September 19th, 2009 17 comments

A lot of fuss has been made about run-away VM sprawl in enterprises who are heavily virtualized due to the ease with which a VM can constructed and operationalized.

I’m not convinced about the reality versus the potential of VM Sprawl, meaning that I have no evidence from anyone facing this issue to date.  I wrote about this a while ago here.

As virtualization and the attendant vendors push more from enterprise virtualization to enterprise Clouds, what I’m actually more concerned with is SaaSprawl.

This scenario describes how enterprises will deal with managing what could amount to dozens of “CloudSourced” SaaS vendors as companies edge toward Cloud adoption by cherry picking applications for externalization using SaaS as the platforms, technologies and standards catch up to allow those pesky workloads that used to run internally, to do the same externally…

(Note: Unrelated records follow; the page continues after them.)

-- pv_equiv track=rewrite | github.com/Bheinarl/algorithm_course_in_ss_afy | day2_swea_day2_pb4837부분집합의합.py | sum_subset
-- ===== SOURCE A (Python) =====
-- def sum_subset(N,K):
--
--     A = [x for x in range(1,13)]
--
--     counts = 0
--
--     for i in range(1 << 12):
--         sum_ele = 0
--         num_ele = 0
--
--         for j in range(12):
--             if i & (1 << j):
--                 sum_ele += A[j] # 부분집합의 원소의 합
--                 num_ele += 1    # 부분집합의 원소의 갯수
--
--         if sum_ele == K and num_ele ==N:
--             counts += 1 # 부분집합의 원소의 합이 K고 부분집합의 원소의 갯수가 N개라면, 결과값 +1
--
--     result = counts
--
--     return result
-- ===== SOURCE B (Python) =====
-- def sum_subset(N, K):
--     # Recursive backtracking over elements 1..12: either skip the element or
--     # take it (reducing the needed count and sum), instead of scanning all
--     # 2^12 bitmasks.
--     def count(start, n, k):
--         if n == 0:
--             return 1 if k == 0 else 0
--         if start > 12:
--             return 0
--         return count(start + 1, n, k) + count(start + 1, n - 1, k - start)
--     return count(1, N, K)
-- ===== Notes on version B (the rewrite author's own statement) =====
-- stated objective: faster
-- what changed: Replaced the 2^12-bitmask scan (computing sum and popcount of every mask) by a recursive take/skip backtracking over the elements 1..12 that decrements the needed count and sum.
import Mathlib
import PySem

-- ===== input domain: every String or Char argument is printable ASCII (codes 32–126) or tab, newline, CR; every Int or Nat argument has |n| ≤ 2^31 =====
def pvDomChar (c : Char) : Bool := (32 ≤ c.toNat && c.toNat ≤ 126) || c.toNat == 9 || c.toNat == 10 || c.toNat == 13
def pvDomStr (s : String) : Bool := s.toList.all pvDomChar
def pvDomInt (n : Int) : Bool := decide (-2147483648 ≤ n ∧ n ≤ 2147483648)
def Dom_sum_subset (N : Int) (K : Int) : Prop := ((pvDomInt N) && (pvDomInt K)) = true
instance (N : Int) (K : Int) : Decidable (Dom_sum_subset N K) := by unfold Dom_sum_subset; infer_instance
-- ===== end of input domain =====

-- B replaces A's scan of all 2^12 bitmasks by a take/skip recursion over the
-- elements 1..12 (objective: faster by pruning; equal on all inputs).

-- ===== PORT A =====
-- `i & (1 << j)` is ported as `PySem.Int.band i (1 <<< j.toNat)`: Lean's `<<<` on Int
-- is Python's `<<` for the nonnegative shift amounts j ∈ range(12) that occur.
-- `A[j]` is `(PySem.List.pyGet? A j).getD 0`: j ∈ range(12) is always in range for the
-- 12-element A, so pyGet? is `some` and the default is never used (exact here).
def sum_subset (N : Int) (K : Int) : Int :=
  let A : List Int := (PySem.List.pyRange 1 13).map (fun x => x)
  let counts : Int :=
    (PySem.List.pyRange 0 ((1:Int) <<< 12)).foldl (fun counts i =>
      let sn : Int × Int :=
        (PySem.List.pyRange 0 12).foldl (fun sn j =>
          if PySem.Int.band i ((1:Int) <<< j.toNat) ≠ 0 then
            (sn.1 + (PySem.List.pyGet? A j).getD 0, sn.2 + 1)
          else sn) (0, 0)
      if sn.1 = K ∧ sn.2 = N then counts + 1 else counts) 0
  counts

-- ===== PORT B =====
def countTake (start n k : Int) : Int :=
  if n = 0 then (if k = 0 then 1 else 0)
  else if start > 12 then 0
  else countTake (start + 1) n k + countTake (start + 1) (n - 1) (k - start)
termination_by (13 - start).toNat
decreasing_by all_goals omega

def sum_subset_alt (N : Int) (K : Int) : Int := countTake 1 N K

-- ===== PRECONDITION & SPEC =====
def Spec_sum_subset (N : Int) (K : Int) (out : Int) : Prop := out = sum_subset_alt N K
instance (N : Int) (K : Int) (out : Int) : Decidable (Spec_sum_subset N K out) := by unfold Spec_sum_subset; infer_instance

-- ===== CLAIM (what is proved, stated in full; the proofs are below) =====
def Claim_equal_sum_subset : Prop := ∀ (N : Int) (K : Int), Dom_sum_subset N K → Spec_sum_subset N K (sum_subset N K)

-- ===== LEMMAS AND PROOFS =====

/-- Sum of the elements j+1 selected by the low m bits of i. -/
def sval : Nat → Nat → Int
  | 0, _ => 0
  | m+1, i => sval m i + (if i.testBit m then ((m : Int) + 1) else 0)

/-- Number of set bits among the low m bits of i. -/
def pcnt : Nat → Nat → Int
  | 0, _ => 0
  | m+1, i => pcnt m i + (if i.testBit m then 1 else 0)

/-- A-side abstraction: number of masks i < 2^m with sum k and popcount n. -/
def Scnt (m : Nat) (n k : Int) : Int :=
  ((List.range (2^m)).countP (fun i => decide (sval m i = k ∧ pcnt m i = n)) : Int)

/-- Number of sublists of xs with length n and sum k. -/
def fcnt : List Int → Int → Int → Int
  | [], n, k => if n = 0 ∧ k = 0 then 1 else 0
  | x :: xs, n, k => fcnt xs n k + fcnt xs (n - 1) (k - x)

theorem sval_congr (m : Nat) {a b : Nat} (h : ∀ j, j < m → a.testBit j = b.testBit j) :
    sval m a = sval m b := by
  induction m with
  | zero => rfl
  | succ m ih =>
    simp only [sval, h m (Nat.lt_succ_self m), ih (fun j hj => h j (Nat.lt_succ_of_lt hj))]

theorem pcnt_congr (m : Nat) {a b : Nat} (h : ∀ j, j < m → a.testBit j = b.testBit j) :
    pcnt m a = pcnt m b := by
  induction m with
  | zero => rfl
  | succ m ih =>
    simp only [pcnt, h m (Nat.lt_succ_self m), ih (fun j hj => h j (Nat.lt_succ_of_lt hj))]

theorem fcnt_neg (xs : List Int) (n k : Int) (h : n < 0) : fcnt xs n k = 0 := by
  induction xs generalizing n k with
  | nil => simp [fcnt]; omega
  | cons x xs ih => simp [fcnt, ih _ _ h, ih (n - 1) _ (by omega)]

theorem fcnt_zero (xs : List Int) (k : Int) : fcnt xs 0 k = if k = 0 then 1 else 0 := by
  induction xs generalizing k with
  | nil => simp [fcnt]
  | cons x xs ih =>
    rw [show fcnt (x :: xs) 0 k = fcnt xs 0 k + fcnt xs (0 - 1) (k - x) from rfl,
        show (0:Int) - 1 = -1 from by norm_num, fcnt_neg xs (-1) (k - x) (by norm_num), ih]
    simp

theorem fcnt_snoc (xs : List Int) (x n k : Int) :
    fcnt (xs ++ [x]) n k = fcnt xs n k + fcnt xs (n - 1) (k - x) := by
  induction xs generalizing n k with
  | nil => rfl
  | cons y ys ih =>
    simp only [List.cons_append, fcnt, ih]
    have h : k - y - x = k - x - y := by ring
    rw [h]; ring

theorem scnt_zero (n k : Int) : Scnt 0 n k = fcnt [] n k := by
  simp [Scnt, fcnt, sval, pcnt, List.countP, List.countP.go]
  by_cases hk : k = 0 <;> by_cases hn : n = 0 <;> simp [hk, hn, eq_comm]

theorem scnt_succ (m : Nat) (n k : Int) :
    Scnt (m+1) n k = Scnt m n k + Scnt m (n - 1) (k - ((m : Int) + 1)) := by
  have hsplit : List.range (2^(m+1)) = List.range (2^m) ++ (List.range (2^m)).map (2^m + ·) := by
    rw [pow_succ, mul_two, List.range_add]
  have e1 : (List.range (2^(m+1))).countP (fun i => decide (sval (m+1) i = k ∧ pcnt (m+1) i = n))
      = (List.range (2^m)).countP (fun i => decide (sval (m+1) i = k ∧ pcnt (m+1) i = n))
        + (List.range (2^m)).countP
            (fun i => decide (sval (m+1) (2^m + i) = k ∧ pcnt (m+1) (2^m + i) = n)) := by
    rw [hsplit, List.countP_append, List.countP_map]; rfl
  have e2 : (List.range (2^m)).countP (fun i => decide (sval (m+1) i = k ∧ pcnt (m+1) i = n))
      = (List.range (2^m)).countP (fun i => decide (sval m i = k ∧ pcnt m i = n)) := by
    refine List.countP_congr ?_
    intro i hi
    rw [List.mem_range] at hi
    simp [sval, pcnt, Nat.testBit_lt_two_pow hi]
  have e3 : (List.range (2^m)).countP
        (fun i => decide (sval (m+1) (2^m + i) = k ∧ pcnt (m+1) (2^m + i) = n))
      = (List.range (2^m)).countP
          (fun i => decide (sval m i = k - ((m : Int) + 1) ∧ pcnt m i = n - 1)) := by
    refine List.countP_congr ?_
    intro i hi
    rw [List.mem_range] at hi
    have hb : (2^m + i).testBit m = true := by
      rw [Nat.testBit_two_pow_add_eq, Nat.testBit_lt_two_pow hi]; rfl
    have hlo : ∀ j, j < m → (2^m + i).testBit j = i.testBit j := fun j hj =>
      Nat.testBit_two_pow_add_gt hj i
    simp only [sval, pcnt, hb, if_true, sval_congr m hlo, pcnt_congr m hlo,
      decide_eq_true_eq]
    constructor <;> rintro ⟨h1, h2⟩ <;> exact ⟨by omega, by omega⟩
  unfold Scnt
  rw [e1, e2, e3]
  push_cast; ring

theorem scnt_eq_fcnt (m : Nat) (n k : Int) :
    Scnt m n k = fcnt (PySem.List.pyRange 1 ((m : Int) + 1)) n k := by
  induction m generalizing n k with
  | zero => simpa [PySem.List.pyRange] using scnt_zero n k
  | succ m ih =>
    have hr : PySem.List.pyRange 1 ((m : Int) + 1 + 1) =
        PySem.List.pyRange 1 ((m : Int) + 1) ++ [(m : Int) + 1] :=
      PySem.List.pyRange_one_succ_right (by omega)
    push_cast
    rw [scnt_succ, ih, ih, hr, fcnt_snoc]

theorem countTake_eq_fcnt (fuel : Nat) (start n k : Int) (hf : (13 - start).toNat ≤ fuel) :
    countTake start n k = fcnt (PySem.List.pyRange start 13) n k := by
  induction fuel generalizing start n k with
  | zero =>
    have hempty : PySem.List.pyRange start 13 = [] := by
      simp [PySem.List.pyRange]; omega
    rw [countTake, hempty]
    have hs : start > 12 := by omega
    simp only [fcnt, hs, if_true]
    by_cases hn : n = 0 <;> by_cases hk : k = 0 <;> simp [hn, hk]
  | succ fuel ih =>
    by_cases hs : start > 12
    · have hempty : PySem.List.pyRange start 13 = [] := by
        simp [PySem.List.pyRange]; omega
      rw [countTake, hempty]
      simp only [fcnt, hs, if_true]
      by_cases hn : n = 0 <;> by_cases hk : k = 0 <;> simp [hn, hk]
    · have hlt : start < 13 := by omega
      have hrec : (13 - (start + 1)).toNat ≤ fuel := by omega
      rw [PySem.List.pyRange_one_cons hlt, countTake]
      by_cases hn : n = 0
      · subst hn
        rw [show fcnt (start :: PySem.List.pyRange (start + 1) 13) 0 k
              = fcnt (PySem.List.pyRange (start + 1) 13) 0 k
                + fcnt (PySem.List.pyRange (start + 1) 13) (0 - 1) (k - start) from rfl,
            fcnt_zero, fcnt_neg _ _ _ (by norm_num)]
        simp
      · rw [show fcnt (start :: PySem.List.pyRange (start + 1) 13) n k
              = fcnt (PySem.List.pyRange (start + 1) 13) n k
                + fcnt (PySem.List.pyRange (start + 1) 13) (n - 1) (k - start) from rfl,
            ← ih (start + 1) n k hrec, ← ih (start + 1) (n - 1) (k - start) hrec]
        simp [hn, hs]

/-- The inner j-loop of A computes (sval, pcnt) of the low bits of i. -/
theorem inner_loop_eq (i : Int) (hi : 0 ≤ i) (m : Nat) (hm : m ≤ 12) :
    (PySem.List.pyRange 0 (m : Int)).foldl (fun sn j =>
        if PySem.Int.band i ((1:Int) <<< j.toNat) ≠ 0 then
          (sn.1 + (PySem.List.pyGet? ((PySem.List.pyRange 1 13).map (fun x => x)) j).getD 0,
            sn.2 + 1)
        else sn) ((0 : Int), (0 : Int)) = (sval m i.toNat, pcnt m i.toNat) := by
  induction m with
  | zero => simp [PySem.List.pyRange, sval, pcnt]
  | succ m ih =>
    have hm' : m ≤ 12 := by omega
    have hr : PySem.List.pyRange 0 ((m : Int) + 1) = PySem.List.pyRange 0 (m : Int) ++ [(m : Int)] :=
      PySem.List.pyRange_one_succ_right (by omega)
    have hband : PySem.Int.band i ((1:Int) <<< ((m : Nat) : Int))
        = ((((i.toNat.testBit m).toNat * 2^m : Nat)) : Int) := by
      rw [Int.one_shiftLeft m, PySem.Int.band_of_nonneg hi (Int.natCast_nonneg _),
        Int.toNat_natCast, Nat.and_two_pow]
    have hget : ((PySem.List.pyGet? ((PySem.List.pyRange 1 13).map (fun x => x)) ((m : Int))).getD 0)
        = (m : Int) + 1 := by
      have h12 : PySem.List.pyRange 1 13 = [1,2,3,4,5,6,7,8,9,10,11,12] := by decide
      have hlt12 : m < 12 := by omega
      rw [List.map_id', h12]
      interval_cases m <;> decide
    push_cast
    rw [hr, List.foldl_append, ih hm']
    simp only [List.foldl_cons, List.foldl_nil, Int.toNat_natCast, hget]
    cases hb : i.toNat.testBit m with
    | false =>
      rw [if_neg (by rw [hband, hb]; simp)]
      simp [sval, pcnt, hb]
    | true =>
      rw [if_pos (by rw [hband, hb]; simp)]
      simp [sval, pcnt, hb]

theorem sum_subset_eq_scnt (N K : Int) : sum_subset N K = Scnt 12 N K := by
  unfold sum_subset
  dsimp only
  have h4096 : ((1:Int) <<< 12) = ((4096 : Nat) : Int) := by decide
  rw [h4096, PySem.List.pyRange_zero_natCast, List.foldl_map]
  have hbody : ∀ (c : Int) (iN : Nat), iN ∈ List.range 4096 →
      (fun counts (i : Int) =>
        let sn : Int × Int :=
          (PySem.List.pyRange 0 12).foldl (fun sn j =>
            if PySem.Int.band i ((1:Int) <<< j.toNat) ≠ 0 then
              (sn.1 + (PySem.List.pyGet? ((PySem.List.pyRange 1 13).map (fun x => x)) j).getD 0,
                sn.2 + 1)
            else sn) (0, 0)
        if sn.1 = K ∧ sn.2 = N then counts + 1 else counts) c (iN : Int)
      = (if decide (sval 12 iN = K ∧ pcnt 12 iN = N) = true then c + 1 else c) := by
    intro c iN _
    have := inner_loop_eq (iN : Int) (by positivity) 12 (by omega)
    dsimp only
    simp only [Nat.cast_ofNat, Int.toNat_natCast] at this
    rw [this]
    simp
  rw [PySem.List.foldl_congr_mem _ _ _ _ hbody]
  rw [PySem.List.foldl_count_if (fun iN => decide (sval 12 iN = K ∧ pcnt 12 iN = N)) (List.range 4096) 0]
  unfold Scnt
  rw [show (2:Nat)^12 = 4096 from by norm_num]
  exact zero_add _

-- ===== VERDICT (by name: the statement is the Claim_ definition above) =====
theorem sum_subset_spec : Claim_equal_sum_subset := by
  intro N K _
  unfold Spec_sum_subset sum_subset_alt
  rw [sum_subset_eq_scnt, scnt_eq_fcnt 12 N K,
      countTake_eq_fcnt 12 1 N K (by norm_num)]
  norm_num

Outsource email, security, CRM, ERP, Legal/HR, Purchasing, Desktop apps — all from different vendors, each with different contracts, SLA’s, data integration issues, security concerns, audit constraints, regulatory compliance hiccups.

What we likely could end up with is another illustration of a “squeezing the balloon” problem; trading off CapEx for what I call OopsEx — realizing what might amount to substituting one problem for another as you trade reduced upfront (and on-going) capital investment for what amounts to on-going management, security, compliance and service-level management issues in the long term.

Thoughts?

There’s A Difference Between Application/OS Multitenancy and Data(base) Multitenancy

August 8th, 2009 2 comments

ninjasquirrelThere I was in the middle of a half moon yoga pose when the thought hit…

I was on a Telepresence the other day with @jamesurquhart and a couple of other colleagues and we were discussing the notion of Cloud services and multitenancy again.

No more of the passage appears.